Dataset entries
lemma pvAntiOk_iff (board : List (List Int)) (stone x y : Int)
    (hx : 0 ≤ x ∧ x < ((board.headD []).length : Int))
    (hy : 0 ≤ y ∧ y < (board.length : Int)) :
    (PySem.List.pyGetD ((PySem.List.pyRange 0 ((board.length : Int) + ((board.headD []).length : Int) - 1) 1).map (fun i =>
        (PySem.List.pyRange (max 0 (i - ((board.length : Int) - 1))) (min ((board.headD []).length : Int) (i + 1)) 1).all (fun x =>
          pvCellB board (i - x) x == stone)))
        (x + y) false = true) ↔
      pvAntiP board stone ((board.headD []).length : Int) (board.length : Int) x y := by
  rw [PySem.List.pyGetD_map_pyRange_of_nonneg _
        ((board.length : Int) + ((board.headD []).length : Int) - 1)
        (x + y) false (by omega) (by omega)]
  rw [List.all_eq_true]
  constructor
  · intro hall t hin
    obtain ⟨h1, h2, h3, h4⟩ := hin
    have hmem : (x + t) ∈ PySem.List.pyRange
        (max 0 ((x + y) - ((board.length : Int) - 1)))
        (min ((board.headD []).length : Int) ((x + y) + 1)) 1 := by
      rw [PySem.List.mem_pyRange_one]; omega
    have := hall _ hmem
    rw [beq_iff_eq, pvCellB_eq] at this
    have e : (x + y) - (x + t) = y - t := by ring
    rw [e] at this
    exact this
  · intro hA v hv
    rw [PySem.List.mem_pyRange_one] at hv
    rw [beq_iff_eq, pvCellB_eq]
    have e : (x + y) - v = y - (v - x) := by ring
    rw [e]
    have hin : pvInB ((board.headD []).length : Int) (board.length : Int)
        (x + (v - x)) (y - (v - x)) := by
      unfold pvInB; constructor; omega; constructor; omega; constructor; omega; omega
    have := hA (v - x) hin
    have e2 : x + (v - x) = v := by ring
    rw [e2] at this
    exact this


-- ===== VERDICT (by name: the statement is the Claim_ definition above) =====
set_option maxHeartbeats 1600000 in
theorem count_stable_discs_spec : Claim_equal_count_stable_discs := by
  intro board stone hdom hpre
  unfold Spec_count_stable_discs
  by_cases hb : board = []
  · subst hb
    simp [count_stable_discs, count_stable_discs_alt]
  · have hlen0 : board.length ≠ 0 := by simpa using hb
    have hh0 : ((board.length : Int)) ≠ 0 := by exact_mod_cast hlen0
    simp only [count_stable_discs, count_stable_discs_alt]
    rw [if_neg hh0]
    apply PySem.List.foldl_congr_mem
    intro acc y hymem
    rw [PySem.List.mem_pyRange_one] at hymem
    dsimp only
    apply PySem.List.foldl_congr_mem
    intro acc2 x hxmem
    rw [PySem.List.mem_pyRange_one] at hxmem
    dsimp only
    have hA := pvLines_iff board stone ((board.headD []).length : Int) (board.length : Int)
      x y hxmem hymem
    have h1 := pvRowOk_iff board stone y hpre hymem
    have h2 := pvColOk_iff board stone x hxmem
    have h3 := pvDiagOk_iff board stone x y hxmem hymem
    have h4 := pvAntiOk_iff board stone x y hxmem hymem
    have hBc : (PySem.List.pyGetD (board.map (fun row =>
          (PySem.List.slice row none (some ((board.headD []).length : Int))).all
            (fun v => v == stone))) y false
        && PySem.List.pyGetD ((PySem.List.pyRange 0 ((board.headD []).length : Int) 1).map
            (fun x => board.all (fun row => PySem.List.pyGetD row x 0 == stone))) x false
        && PySem.List.pyGetD ((PySem.List.pyRange 0
              ((board.length : Int) + ((board.headD []).length : Int) - 1) 1).map (fun i =>
            (PySem.List.pyRange (max 0 (i - ((board.length : Int) - 1)))
                (min ((board.headD []).length : Int) (i + 1)) 1).all (fun x =>
              pvCellB board (x - i + ((board.length : Int) - 1)) x == stone)))
            (x - y + ((board.length : Int) - 1)) false
        && PySem.List.pyGetD ((PySem.List.pyRange 0
              ((board.length : Int) + ((board.headD []).length : Int) - 1) 1).map (fun i =>
            (PySem.List.pyRange (max 0 (i - ((board.length : Int) - 1)))
                (min ((board.headD []).length : Int) (i + 1)) 1).all (fun x =>
              pvCellB board (i - x) x == stone))) (x + y) false) = true ↔
        (pvRow board stone ((board.headD []).length : Int) y
          ∧ pvColP board stone (board.length : Int) x
          ∧ pvDiagP board stone ((board.headD []).length : Int) (board.length : Int) x y
          ∧ pvAntiP board stone ((board.headD []).length : Int) (board.length : Int) x y) := by
      simp only [Bool.and_eq_true]
      rw [h1, h2, h3, h4]
      constructor
      · rintro ⟨⟨⟨a, b⟩, c⟩, d⟩; exact ⟨a, b, c, d⟩
      · rintro ⟨a, b, c, d⟩; exact ⟨⟨⟨a, b⟩, c⟩, d⟩
    by_cases hc : pvCell board y x = stone
    · by_cases hall : pvDirections.all (fun d =>
          pvWalk board stone ((board.headD []).length : Int) (board.length : Int) d.1 d.2
            (((board.length : Int) + ((board.headD []).length : Int)).toNat + 1)
            (x + d.1) (y + d.2)) = true
      · rw [if_pos hc, if_pos hall, if_pos (hBc.mpr (hA.mp ⟨hc, hall⟩))]
      · rw [if_pos hc, if_neg hall, if_neg (fun hbc => hall (hA.mpr (hBc.mp hbc)).2)]
    · rw [if_neg hc, if_neg (fun hbc => hc (hA.mpr (hBc.mp hbc)).1)]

=== EXERCISE ===
Gather each line from the entries above that includes the word "unfold".

=== REPLY TO THE TASK ===
      unfold pvInB; constructor; omega; constructor; omega; constructor; omega; omega
  unfold Spec_count_stable_discs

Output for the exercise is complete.